The boxplots of occupancy experience by sex and occupancy status show that the smallest range is for males with low occupancy status. This group also has the lowest median and 75th percentile. All of the groups are slightly right-skewed, with the exception of males with high occupancy status, which has a slightly left-skewed box plot with the highest five-number summary.

3 Part 2

  • Download the SCS Data set from Collab (there you also find a separate file containing a brief description of variables). Then investigate the relationship between the mathematics achievement score (“mathpre”) and the math anxiety score (“mars”) by plotting the data and the path of means.
  1. Produce a scatterplot between “mathpre” and “mars”. You might consider using jitter() or alpha() for avoiding overlying points.
#file.choose()
library(foreign)

data <- read.spss("/Users/michaelvaden/Downloads/SCS_QE.sav", to.data.frame=TRUE)
## re-encoding from CP1252
## Warning in read.spss("/Users/michaelvaden/Downloads/SCS_QE.sav", to.data.frame =
## TRUE): Undeclared level(s) 0 added in variable: married
plot(jitter(data$mars, factor = 3), jitter(data$mathpre, factor = 3), xlab = "Math Anxiety Score", ylab = "Math Achievement Score")

  1. Draw a conditioning plot for female and male students (variable “male”). Include “| male” in your first argument to create a conditioning plot.
coplot(mathpre ~ mars | male, data = data, xlab = "Math Anxiety Score", ylab = "Math Achievement Score")

  1. Describe in words the relation between math scores and math anxiety. Do you find evidence of Simpson’s Paradox?

describe your plots.

There appears to be a slight negative linear relationship on the plot between math anxiety and math scores. Simpson’s Paradox is essentially the phenomenon that, when a trend appears in groups of data, it disappears when the data is combined or split up. If we examine the plots split up by sex, we do not find much evidence of Simpson’s Paradox. Although the sample size for females is larger and there is greater range in the plot, the general trend of a slight negative linear relationship remains apparent in both plots separated by sex. When we re-examine the combined plot, there is no significant difference in trend.

4 Part 3

  • Use a dataset that is available in data repositories (e.g., kaggle)

  • Briefly describe the dataset you’re using (e.g., means to access data, context, sample, variables, etc…)

    • describe your data.

    This dataset catalogues the average life-expectancy at birth for each year in the range 1900 - 2013 overall and for each sex. All races are included, and the dataset also includes mortality rates. Populations in the study are based on standard population and the census, with non-census years using post-census estimates.

    dataset kaggle link

  • Re-do Part 2, i.e.,

    • produce a scatterplot between “A” and “B”. You might consider using jitter() or alpha() for avoiding overlying points.
# file.choose()
lifedata <- read.csv("/Users/michaelvaden/Downloads/NCHS_-_Age-adjusted_death_rates_and_life-expectancy_at_birth___All_Races__Both_Sexes___United_States__1900-2013.csv")
# View(lifedata)

plot(jitter(lifedata$Year, factor = 2), jitter(lifedata$Average.Life.Expectancy, factor = 2), xlab = "Year", ylab = "Average Life Expectancy")

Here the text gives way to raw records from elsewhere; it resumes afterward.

-- pv_equiv track=rewrite | github.com/Zoe-Lurie/AdventOfCode2024 | day7.py | part1
-- ===== SOURCE A (Python) =====
-- def part1(lines):
--     total = 0
--
--     for result, nums in lines:
--         possibleResults = [nums[0]]
--
--         for n in nums[1:]:
--             possibleResults = [n + r for r in possibleResults if n + r <= result] \
--                 + [n * r for r in possibleResults if n * r <= result]
--
--         if result in possibleResults:
--             total += result
--
--     return total
-- ===== SOURCE B (Python) =====
-- def _search(result, acc, nums, i):
--     # depth-first over operator choices; a candidate value is explored only if <= result
--     if i == len(nums):
--         return acc == result
--     s = acc + nums[i]
--     if s <= result and _search(result, s, nums, i + 1):
--         return True
--     p = acc * nums[i]
--     return p <= result and _search(result, p, nums, i + 1)
--
-- def part1(lines):
--     return sum(result for result, nums in lines if _search(result, nums[0], nums, 1))
-- ===== Notes on version B (the rewrite author's own statement) =====
-- stated objective: alternative
-- what changed: Replaces A's breadth-first rebuilding of the full list of reachable partial results per line with a short-circuiting depth-first recursion over the operator choices (exploring a candidate only when it is <= result, returning on the first successful path), summed via a generator; no intermediate collections are built.
import Mathlib
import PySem

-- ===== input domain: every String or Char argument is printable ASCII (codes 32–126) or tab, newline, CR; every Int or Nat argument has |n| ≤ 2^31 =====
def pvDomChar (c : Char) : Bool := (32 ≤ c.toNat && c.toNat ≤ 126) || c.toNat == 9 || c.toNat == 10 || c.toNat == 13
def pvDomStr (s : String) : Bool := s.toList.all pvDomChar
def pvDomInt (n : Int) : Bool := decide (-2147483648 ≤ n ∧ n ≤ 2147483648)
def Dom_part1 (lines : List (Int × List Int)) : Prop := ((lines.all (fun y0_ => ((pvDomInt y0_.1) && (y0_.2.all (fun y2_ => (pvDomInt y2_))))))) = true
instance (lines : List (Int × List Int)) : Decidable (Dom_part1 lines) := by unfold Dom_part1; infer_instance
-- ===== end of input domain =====

-- B replaces A's breadth-first level-list construction by a short-circuiting depth-first
-- recursion over the operator choices (objective: alternative).


-- ===== PORT A =====
-- A: per line, possibleResults starts as [nums[0]]; each further n rebuilds the list from the
-- two comprehensions [n+r …] ++ [n*r …] (duplicates kept); add result to total if it is in the list.
def part1 (lines : List (Int × List Int)) : Int :=
  lines.foldl (fun total line =>
    let result := line.1
    match line.2 with
    | [] => total  -- nums[0] raises IndexError in Python; excluded by Pre_part1
    | h :: t =>
      let possible := t.foldl (fun acc n =>
        acc.filterMap (fun r => if n + r ≤ result then some (n + r) else none) ++
        acc.filterMap (fun r => if n * r ≤ result then some (n * r) else none)) [h]
      if result ∈ possible then total + result else total) 0

-- ===== PORT B =====
-- B's recursion on the remaining numbers (Python indexes with i; the port recurses on the suffix).
def searchB (result acc : Int) : List Int → Bool
  | [] => acc == result
  | n :: rest =>
    (decide (acc + n ≤ result) && searchB result (acc + n) rest) ||
    (decide (acc * n ≤ result) && searchB result (acc * n) rest)

def part1_alt (lines : List (Int × List Int)) : Int :=
  lines.foldl (fun total line =>
    match line.2 with
    | [] => total  -- nums[0] raises IndexError in Python; excluded by Pre_part1
    | h :: t => if searchB line.1 h t then total + line.1 else total) 0

-- ===== PRECONDITION & SPEC =====
-- A (and B) evaluate nums[0], which raises IndexError on an empty number list.
def Pre_part1 (lines : List (Int × List Int)) : Prop := ∀ p ∈ lines, p.2 ≠ []
instance (lines : List (Int × List Int)) : Decidable (Pre_part1 lines) := by unfold Pre_part1; infer_instance
def pvWitness_part1 : (List (Int × List Int)) := [(3, [1, 2]), (10, [2, 3])]

def Spec_part1 (lines : List (Int × List Int)) (out : Int) : Prop := out = part1_alt lines
instance (lines : List (Int × List Int)) (out : Int) : Decidable (Spec_part1 lines out) := by unfold Spec_part1; infer_instance

-- ===== CLAIM (what is proved, stated in full; the proofs are below) =====
def Claim_equal_part1 : Prop := ∀ (lines : List (Int × List Int)), Dom_part1 lines → Pre_part1 lines → Spec_part1 lines (part1 lines)

-- ===== LEMMAS AND PROOFS =====

-- membership in A's one-step list
theorem mem_stepA (result n : Int) (acc : List Int) (x : Int) :
    x ∈ (acc.filterMap (fun r => if n + r ≤ result then some (n + r) else none) ++
         acc.filterMap (fun r => if n * r ≤ result then some (n * r) else none)) ↔
    ∃ r ∈ acc, (x = n + r ∧ n + r ≤ result) ∨ (x = n * r ∧ n * r ≤ result) := by
  simp only [List.mem_append, List.mem_filterMap]
  constructor
  · rintro (⟨r, hr, h⟩ | ⟨r, hr, h⟩) <;> [(refine ⟨r, hr, Or.inl ?_⟩); (refine ⟨r, hr, Or.inr ?_⟩)] <;>
      (split at h <;> simp_all)
  · rintro ⟨r, hr, (⟨rfl, hle⟩ | ⟨rfl, hle⟩)⟩
    · exact Or.inl ⟨r, hr, by simp [hle]⟩
    · exact Or.inr ⟨r, hr, by simp [hle]⟩

-- result is in A's final level list iff some start value in acc admits a successful DFS path
theorem foldA_mem_iff_search (result : Int) (t : List Int) (acc : List Int) :
    (result ∈ t.foldl (fun acc n =>
        acc.filterMap (fun r => if n + r ≤ result then some (n + r) else none) ++
        acc.filterMap (fun r => if n * r ≤ result then some (n * r) else none)) acc) ↔
    ∃ r ∈ acc, searchB result r t = true := by
  induction t generalizing acc with
  | nil => simp [searchB]
  | cons n t ih =>
    simp only [List.foldl_cons]
    rw [ih]
    constructor
    · rintro ⟨r', hr', hs⟩
      rw [mem_stepA] at hr'
      obtain ⟨r, hr, (⟨rfl, hle⟩ | ⟨rfl, hle⟩)⟩ := hr'
      · exact ⟨r, hr, by simp [searchB, Int.add_comm r n, hle, hs]⟩
      · exact ⟨r, hr, by simp [searchB, Int.mul_comm r n, hle, hs]⟩
    · rintro ⟨r, hr, hs⟩
      simp only [searchB, Bool.or_eq_true, Bool.and_eq_true, decide_eq_true_eq] at hs
      rcases hs with ⟨hle, hs⟩ | ⟨hle, hs⟩
      · exact ⟨r + n, (mem_stepA result n acc _).mpr ⟨r, hr, Or.inl ⟨(Int.add_comm r n), by rwa [Int.add_comm n r]⟩⟩, hs⟩
      · exact ⟨r * n, (mem_stepA result n acc _).mpr ⟨r, hr, Or.inr ⟨(Int.mul_comm r n), by rwa [Int.mul_comm n r]⟩⟩, hs⟩

-- the two per-line folds agree given every nums is nonempty
theorem fold_eq (lines : List (Int × List Int)) (total : Int) (hpre : Pre_part1 lines) :
    lines.foldl (fun total line =>
      let result := line.1
      match line.2 with
      | [] => total
      | h :: t =>
        let possible := t.foldl (fun acc n =>
          acc.filterMap (fun r => if n + r ≤ result then some (n + r) else none) ++
          acc.filterMap (fun r => if n * r ≤ result then some (n * r) else none)) [h]
        if result ∈ possible then total + result else total) total =
    lines.foldl (fun total line =>
      match line.2 with
      | [] => total
      | h :: t => if searchB line.1 h t then total + line.1 else total) total := by
  induction lines generalizing total with
  | nil => rfl
  | cons line rest ih =>
    obtain ⟨result, nums⟩ := line
    have hne : nums ≠ [] := hpre (result, nums) (List.mem_cons_self)
    have hrest : Pre_part1 rest := fun p hp => hpre p (List.mem_cons_of_mem _ hp)
    cases nums with
    | nil => exact absurd rfl hne
    | cons h t =>
      simp only [List.foldl_cons]
      rw [ih _ hrest]
      congr 1
      have hc : (result ∈ t.foldl (fun acc n =>
          acc.filterMap (fun r => if n + r ≤ result then some (n + r) else none) ++
          acc.filterMap (fun r => if n * r ≤ result then some (n * r) else none)) [h]) ↔
          (searchB result h t = true) := by
        rw [foldA_mem_iff_search]; simp
      exact if_congr hc rfl rfl

-- ===== VERDICT (by name: the statement is the Claim_ definition above) =====
theorem part1_spec : Claim_equal_part1 := by
  intro lines _ hpre
  unfold Spec_part1 part1 part1_alt
  exact fold_eq lines 0 hpre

  • draw a scatterplot plot conditioning on variable “C”. Include “| C” in your first argument to create a conditioning plot.
coplot(Average.Life.Expectancy ~ Year | Sex, data = lifedata, xlab = "Year", ylab = "Average Life Expectancy")

  • describe in words the relation between “A” and “B.” Do you find evidence of Simpson’s Paradox?

There appears to be a significant positive relationship between Year and Average Life Expectancy variables. There seems to be more variability before the year 1950, with a very strong positive relationship after the year 1950. If we examine the plots split up by sex, we do not find much evidence of Simpson’s Paradox. The plots are of similar sample sizes, and both the male and female plots are almost identical in trend to the plot of both sexes When we examine the combined plot along with the two separated by sex, there is no significant difference in trend.

  • You will present results of Part 3 to your neighbor(s) in class of Jan. 7 (Mon).